May 9, 2012
The Myth of Israel as a Colonialist Entity: An Instrument of Political Warfare to Delegitimize the Jewish State
While modern Israel was born in the aftermath of the British Mandate for Palestine, which called for a Jewish national home, its roots preceded the arrival of the British to the Middle East. In that sense Britain was not Israel’s mother-country, like France was for Algeria. Indeed, the Jews were already reestablishing their presence independently in their land well before the British and French dismantled the Ottoman Empire. As time went on, it became clear that the British Empire was not the handmaiden of Israel’s re-birth, but rather its main obstacle. The accusation that Israel has colonialist roots because of its connection to the British Mandate is ironic, since most of the Arab states owe their origins to the entry and domination of the European powers.

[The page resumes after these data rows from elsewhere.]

-- four streamed bytes from a clean state flush through exactly one word mix
theorem mmFoldB4 (d : List Char) (hB : ∀ j : Int, (PySem.List.pyGetD d j ' ').toNat < 128)
    (w h : Int) :
    (PySem.List.pyRange (4 * w) (4 * w + 4) 1).foldl (mmStepB d) (h, 0, 0)
      = (mmMixB h (mmWordA d w), 0, 0) := by
  have hr : PySem.List.pyRange (4 * w) (4 * w + 4) 1
      = [4 * w, 4 * w + 1, 4 * w + 2, 4 * w + 3] := by
    rw [PySem.List.pyRange_one_cons (by omega), PySem.List.pyRange_one_cons (by omega),
        PySem.List.pyRange_one_cons (by omega), PySem.List.pyRange_one_cons (by omega),
        PySem.List.pyRange_one_eq_nil (by omega)]
    norm_num
    omega
  have hraw : mmWordA d w = mmOrdB d (4 * w) + (mmOrdB d (4 * w + 1) <<< (8:Nat)) +
      (mmOrdB d (4 * w + 2) <<< (16:Nat)) + (mmOrdB d (4 * w + 3) <<< (24:Nat)) := by
    simp only [mmWordA, mmOrdA, mmOrdB]
    apply mmBandMask
    · have h0 := hB (4 * w); have h1 := hB (4 * w + 1)
      have h2 := hB (4 * w + 2); have h3 := hB (4 * w + 3)
      simp only [Int.shiftLeft_eq]
      positivity
    · have h0 := hB (4 * w); have h1 := hB (4 * w + 1)
      have h2 := hB (4 * w + 2); have h3 := hB (4 * w + 3)
      have c0 : ((PySem.List.pyGetD d (4 * w) ' ').toNat : Int) < 128 := by exact_mod_cast h0
      have c1 : ((PySem.List.pyGetD d (4 * w + 1) ' ').toNat : Int) < 128 := by exact_mod_cast h1
      have c2 : ((PySem.List.pyGetD d (4 * w + 2) ' ').toNat : Int) < 128 := by exact_mod_cast h2
      have c3 : ((PySem.List.pyGetD d (4 * w + 3) ' ').toNat : Int) < 128 := by exact_mod_cast h3
      have n0 : (0:Int) ≤ ((PySem.List.pyGetD d (4 * w) ' ').toNat : Int) := by positivity
      have n1 : (0:Int) ≤ ((PySem.List.pyGetD d (4 * w + 1) ' ').toNat : Int) := by positivity
      have n2 : (0:Int) ≤ ((PySem.List.pyGetD d (4 * w + 2) ' ').toNat : Int) := by positivity
      have n3 : (0:Int) ≤ ((PySem.List.pyGetD d (4 * w + 3) ' ').toNat : Int) := by positivity
      simp only [Int.shiftLeft_eq]
      norm_num
      omega
  rw [hr]
  simp only [List.foldl_cons, List.foldl_nil, mmStepB]
  norm_num [mmMixB, hraw, mmTN8, mmTN16, mmTN24, mmTN0, Int.shiftLeft_zero]

-- the body of the stream (a multiple of 4 bytes) is the fold of the word mixes
theorem mmFoldB_body (d : List Char) (hB : ∀ j : Int, (PySem.List.pyGetD d j ' ').toNat < 128) :
    ∀ (w : Nat) (h : Int),
      (PySem.List.pyRange 0 (4 * (w : Int)) 1).foldl (mmStepB d) (h, 0, 0)
        = (((PySem.List.pyRange 0 (w : Int) 1).map (fun j => mmWordA d j)).foldl mmMixB h, 0, 0) := by
  intro w
  induction w with
  | zero =>
    intro h
    simp [PySem.List.pyRange_one_eq_nil (le_refl (0:Int))]
  | succ w ih =>
    intro h
    have e1 : (4 : Int) * ((w : Nat) + 1 : Nat) = 4 * (w : Int) + 4 := by push_cast; ring
    rw [e1, PySem.List.pyRange_one_append 0 (4 * (w : Int)) (4 * (w : Int) + 4) (by omega) (by omega),
        List.foldl_append, ih, mmFoldB4 d hB]
    have e2 : ((w : Nat) + 1 : Nat) = ((w : Int) + 1) := by push_cast; ring
    rw [e2, PySem.List.pyRange_one_succ_right (by omega), List.map_append, List.foldl_append]
    simp

-- tail xor chains collapse to a single xor with the byte accumulator
theorem mmTail2 (H x0 : Int) (b1 a0 : Nat) (h0 : a0 < 256) (hx : x0 = (a0 : Int)) :
    PySem.Int.bxor (PySem.Int.bxor H ((b1 : Int) <<< (8:Nat))) x0
      = PySem.Int.bxor H (x0 + (b1 : Int) <<< (8:Nat)) := by
  rw [hx, mmBxor_assoc, mmXorAddInt 8 a0 b1 (by omega)]

theorem mmTail3 (H : Int) (b2 b1 b0 : Nat) (h1 : b1 < 128) (h0 : b0 < 128) :
    PySem.Int.bxor (PySem.Int.bxor (PySem.Int.bxor H ((b2 : Int) <<< (16:Nat))) ((b1 : Int) <<< (8:Nat))) (b0 : Int)
      = PySem.Int.bxor H ((b0 : Int) + (b1 : Int) <<< (8:Nat) + (b2 : Int) <<< (16:Nat)) := by
  rw [mmBxor_assoc, mmBxor_assoc]
  congr 1
  rw [mmXorAddInt 8 b0 b1 (by omega)]
  have hsum : ((b0 : Int) + (b1 : Int) <<< (8:Nat)) = ((b0 + (b1 <<< (8:Nat)) : Nat) : Int) := by
    rw [mmShiftCast]; push_cast; ring
  rw [hsum, mmXorAddInt 16 (b0 + (b1 <<< (8:Nat))) b2
    (by rw [Nat.shiftLeft_eq]; norm_num; omega)]

-- ===== VERDICT (by name: the statement is the Claim_ definition above) =====
theorem murmurhash2_spec : Claim_equal_murmurhash2 := by
  intro key length seed hdom hpre
  unfold Spec_murmurhash2
  unfold Dom_murmurhash2 at hdom
  simp only [Bool.and_eq_true] at hdom
  have hkey : key.toList.all pvDomChar = true := hdom.1.1
  have hB : ∀ j : Int, (PySem.List.pyGetD key.toList j ' ').toNat < 128 := mmByteLt key.toList hkey
  simp only [murmurhash2, murmurhash2_alt]
  by_cases hpos : 0 < length
  · -- A side: while loop = fold of word mixes, residue (h, r, 4q)
    have hloop := mmLoopA_eq key.toList length length.toNat 0 (PySem.Int.bxor seed length)
      (by omega) (by omega)
    simp only [Nat.cast_zero, mul_zero, sub_zero] at hloop
    rw [hloop]
    dsimp only
    have hr0 : 0 ≤ PySem.Int.mod length 4 := PySem.Int.mod_nonneg length (by norm_num)
    have hr4 : PySem.Int.mod length 4 < 4 := PySem.Int.mod_lt length (by norm_num)
    have hq0 : 0 ≤ PySem.Int.floordiv length 4 := by
      have := (PySem.Int.le_floordiv_iff_mul_le (a := length) (b := 4) (q := 0) (by norm_num)).mpr (by omega)
      omega
    have hsplit := PySem.Int.floordiv_mul_add_mod length 4
    -- B side: split the stream at 4q, body lemma, then the ≤ 3 leftover bytes
    have hmax : max length 0 = length := by omega
    obtain ⟨qn, hqn⟩ : ∃ qn : Nat, (qn : Int) = PySem.Int.floordiv length 4 :=
      ⟨(PySem.Int.floordiv length 4).toNat, by omega⟩
    have hbody := mmFoldB_body key.toList hB qn (PySem.Int.bxor seed length)
    rw [hqn] at hbody
    rw [hmax, PySem.List.pyRange_one_append 0 (4 * PySem.Int.floordiv length 4) length
        (by omega) (by omega), List.foldl_append, hbody]
    set r := PySem.Int.mod length 4 with hrdef
    set q := PySem.Int.floordiv length 4 with hqdef
    set H := ((PySem.List.pyRange 0 q 1).map (fun j => mmWordA key.toList j)).foldl mmMixB
      (PySem.Int.bxor seed length) with hH
    have hlen : length = 4 * q + r := by omega
    interval_cases r
    · rw [show length = 4 * q + 0 from hlen]
      norm_num [PySem.List.pyRange_one_eq_nil (by omega : 4 * q + 0 ≤ 4 * q)]
    · rw [show length = 4 * q + 1 from hlen,
          PySem.List.pyRange_one_cons (by omega : 4 * q < 4 * q + 1),
          PySem.List.pyRange_one_eq_nil (by omega : 4 * q + 1 ≤ 4 * q + 1)]
      simp only [List.foldl_cons, List.foldl_nil, mmStepB]
      norm_num [mmOrdA, mmOrdB, mmTN8, mmTN16, mmTN24, mmTN0, Int.shiftLeft_zero]
    · have hrg : PySem.List.pyRange (4 * q) (4 * q + 2) 1 = [4 * q, 4 * q + 1] := by
        rw [PySem.List.pyRange_one_cons (by omega), PySem.List.pyRange_one_cons (by omega),
            PySem.List.pyRange_one_eq_nil (by omega)]
      rw [show length = 4 * q + 2 from hlen, hrg]
      simp only [List.foldl_cons, List.foldl_nil, mmStepB]
      norm_num [mmOrdA, mmOrdB, mmTN8, mmTN16, mmTN24, mmTN0, Int.shiftLeft_zero]
      rw [mmTail2 H _ _ _ (by have := hB (4 * q); omega) rfl]
    · have hrg : PySem.List.pyRange (4 * q) (4 * q + 3) 1 = [4 * q, 4 * q + 1, 4 * q + 2] := by
        rw [PySem.List.pyRange_one_cons (by omega), PySem.List.pyRange_one_cons (by omega),
            PySem.List.pyRange_one_cons (by omega), PySem.List.pyRange_one_eq_nil (by omega)]
        norm_num
        try omega
      rw [show length = 4 * q + 3 from hlen, hrg]
      simp only [List.foldl_cons, List.foldl_nil, mmStepB]
      norm_num [mmOrdA, mmOrdB, mmTN8, mmTN16, mmTN24, mmTN0, Int.shiftLeft_zero]
      rw [mmTail3 H _ _ _ (hB (4 * q + 1)) (hB (4 * q))]
  · -- length ≤ 0: the loop and the stream are both empty, no tail
    have hmax : max length 0 = 0 := by omega
    rw [hmax, mmLoopA, if_neg (show ¬ (4:Int) ≤ length by omega),
        PySem.List.pyRange_one_eq_nil (le_refl (0:Int))]
    dsimp only
    rw [if_neg (show length ≠ 3 by omega), if_neg (show length ≠ 2 by omega),
        if_neg (show length ≠ 1 by omega)]
    simp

The argument that Israel is a colonialist entity is often marshaled to undermine the Jewish state’s very legitimacy. It lays at the head of Edward Said’s polemical treatment of the Arab-Israel conflict, entitled The Question of Palestine, which was published in 1992. The theme has certainly permeated Western academia, almost uncritically. For decades, it has been employed against Israel in one international forum after another.
For example, in 1973, the UN General Assembly gave initial momentum to this idea when it condemned the “unholy alliance between Portuguese colonialism, South African racism, Zionism, and Israeli imperialism.” Two years later the Organization of African Unity adopted a resolution at its meeting of heads of state saying that “the racist regime in occupied Palestine and the racist regime in Zimbabwe and South Africa have a common imperialist origin.”